* **Your instructions**
After locating "(PySem.List.pyRange 0 N).foldl (fun a j =>" in the listing below, copy that line and each one after it exactly, ending with the line that has "-- (called with".

* **Given information**
-- pv_equiv track=rewrite | github.com/YH-edenbro/SSAFY_APS | py/string1.py | make_palindrome
-- ===== SOURCE A (Python) =====
-- def make_palindrome(arr, N, le):
--
--     a = 0  # 회문 개수
--     # 가로 배열 회문 검사
--     for i in range(N):
--         for j in range(N - le + 1):
--             b = 0  # 주어진 길이의 문자열을 반을 갈라 검사한 수
--             for k in range(le//2):
--                 if arr[i][j+k] != arr[i][j + le - 1 - k]:
--                     break
--                 else:
--                     b += 1
--             if b == (le//2):  # 주어진 길이의 문자열을 반을 갈라 검사한 수와 반을 가른 수가 같아야 회문
--                 a += 1
--
--     # 세로 배열 회문 검사
--     for j in range(N):
--         for i in range(N - le + 1):
--             b = 0
--             for k in range(le//2):
--                 if arr[i+k][j] != arr[i + le - 1 - k][j]:
--                     break
--                 else:
--                     b += 1
--             if b == (le // 2):
--                 a += 1
--
--     return a
-- ===== SOURCE B (Python) =====
-- def make_palindrome(arr, N, le):
--     m = N - le + 1
--     if m <= 0:
--         return 0
--     rows = [arr[i][:N] for i in range(N)]
--     cols = [''.join(row[j] for row in rows) for j in range(N)]
--     total = 0
--     for s in rows + cols:
--         # layered DP: grow palindromes two characters at a time;
--         # pal[j] means s[j:j+l] is a palindrome for the current layer length l
--         l = le % 2
--         pal = [True] * (N - l + 1)
--         while l < le:
--             l += 2
--             pal = [pal[j + 1] and s[j] == s[j + l - 1] for j in range(N - l + 1)]
--         total += sum(pal)
--     return total
-- ===== Notes on version B (the rewrite author's own statement) =====
-- stated objective: alternative
-- what changed: replaces A's per-window mirrored half-comparison (three nested index loops with a break-counter) by a length-layered dynamic program that grows palindromes two characters at a time, pal_l[j] = pal_{l-2}[j+1] and s[j]==s[j+l-1], run over the truncated rows and explicitly built column strings
-- outside the precondition, e.g. on make_palindrome(['ab', 'cd'], 2, -1): A returns 0, B returns 8; on make_palindrome(['a'], 2, 1): A returns 8, B raises IndexError
import Mathlib
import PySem

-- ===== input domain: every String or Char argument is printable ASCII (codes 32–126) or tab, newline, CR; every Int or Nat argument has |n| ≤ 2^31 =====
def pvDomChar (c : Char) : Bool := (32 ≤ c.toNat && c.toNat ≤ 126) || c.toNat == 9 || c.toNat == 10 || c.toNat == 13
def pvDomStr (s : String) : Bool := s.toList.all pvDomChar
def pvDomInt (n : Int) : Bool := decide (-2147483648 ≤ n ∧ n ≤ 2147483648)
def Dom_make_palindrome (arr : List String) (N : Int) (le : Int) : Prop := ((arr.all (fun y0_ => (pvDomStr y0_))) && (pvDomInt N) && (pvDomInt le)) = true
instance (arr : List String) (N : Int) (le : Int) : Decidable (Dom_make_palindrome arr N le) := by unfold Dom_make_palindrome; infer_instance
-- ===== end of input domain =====

-- B replaces A's per-window mirrored half-comparison (break-counter compared against le//2) by a
-- length-layered DP that grows palindromes two characters at a time (pal_l[j] = pal_{l-2}[j+1]
-- and s[j]==s[j+l-1]) over the truncated rows and explicitly built column strings.
-- Objective: alternative; equivalence proved on Pre_ (below).


-- ===== PORT A =====
-- arr[i][x]; the defaults are unreachable on inputs admitted by Pre_ (Python would raise there)
def pvAt (arr : List String) (i x : Int) : Char :=
  PySem.List.pyGetD (PySem.List.pyGetD arr i "").toList x ' '

-- 'b = 0; for k in ks: if cmp(k): break; else: b += 1' — returns the final b
def pvBrk (cmp : Int → Bool) : List Int → Int
  | [] => 0
  | k :: ks => if cmp k then 0 else 1 + pvBrk cmp ks

def make_palindrome (arr : List String) (N : Int) (le : Int) : Int :=
  let h := PySem.Int.floordiv le 2
  -- horizontal scan
  let a1 := (PySem.List.pyRange 0 N).foldl (fun a i =>
      (PySem.List.pyRange 0 (N - le + 1)).foldl (fun a j =>
        let b := pvBrk (fun k => pvAt arr i (j + k) != pvAt arr i (j + le - 1 - k))
                       (PySem.List.pyRange 0 h)
        if b = h then a + 1 else a) a) 0
  -- vertical scan
  (PySem.List.pyRange 0 N).foldl (fun a j =>
      (PySem.List.pyRange 0 (N - le + 1)).foldl (fun a i =>
        let b := pvBrk (fun k => pvAt arr (i + k) j != pvAt arr (i + le - 1 - k) j)
                       (PySem.List.pyRange 0 h)
        if b = h then a + 1 else a) a) a1

-- ===== PORT B =====
-- one iteration of 'while l < le: l += 2; pal = [pal[j+1] and s[j] == s[j+l-1] for j in range(N-l+1)]'
-- (called with the already-incremented l; the indices are in range wherever Python's are)
def pvLayerStep (s : List Char) (N l : Int) (pal : List Bool) : List Bool :=
  (PySem.List.pyRange 0 (N - l + 1)).map (fun j =>
    PySem.List.pyGetD pal (j + 1) false &&
    (PySem.List.pyGetD s j ' ' == PySem.List.pyGetD s (j + l - 1) ' '))

-- the while loop itself; fuel = its iteration count
def pvLayers (s : List Char) (N : Int) : Nat → Int → List Bool → List Bool
  | 0, _, pal => pal
  | n + 1, l, pal => pvLayers s N n (l + 2) (pvLayerStep s N (l + 2) pal)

* **Exercise output**
  (PySem.List.pyRange 0 N).foldl (fun a j =>
      (PySem.List.pyRange 0 (N - le + 1)).foldl (fun a i =>
        let b := pvBrk (fun k => pvAt arr (i + k) j != pvAt arr (i + le - 1 - k) j)
                       (PySem.List.pyRange 0 h)
        if b = h then a + 1 else a) a) a1

-- ===== PORT B =====
-- one iteration of 'while l < le: l += 2; pal = [pal[j+1] and s[j] == s[j+l-1] for j in range(N-l+1)]'
-- (called with the already-incremented l; the indices are in range wherever Python's are)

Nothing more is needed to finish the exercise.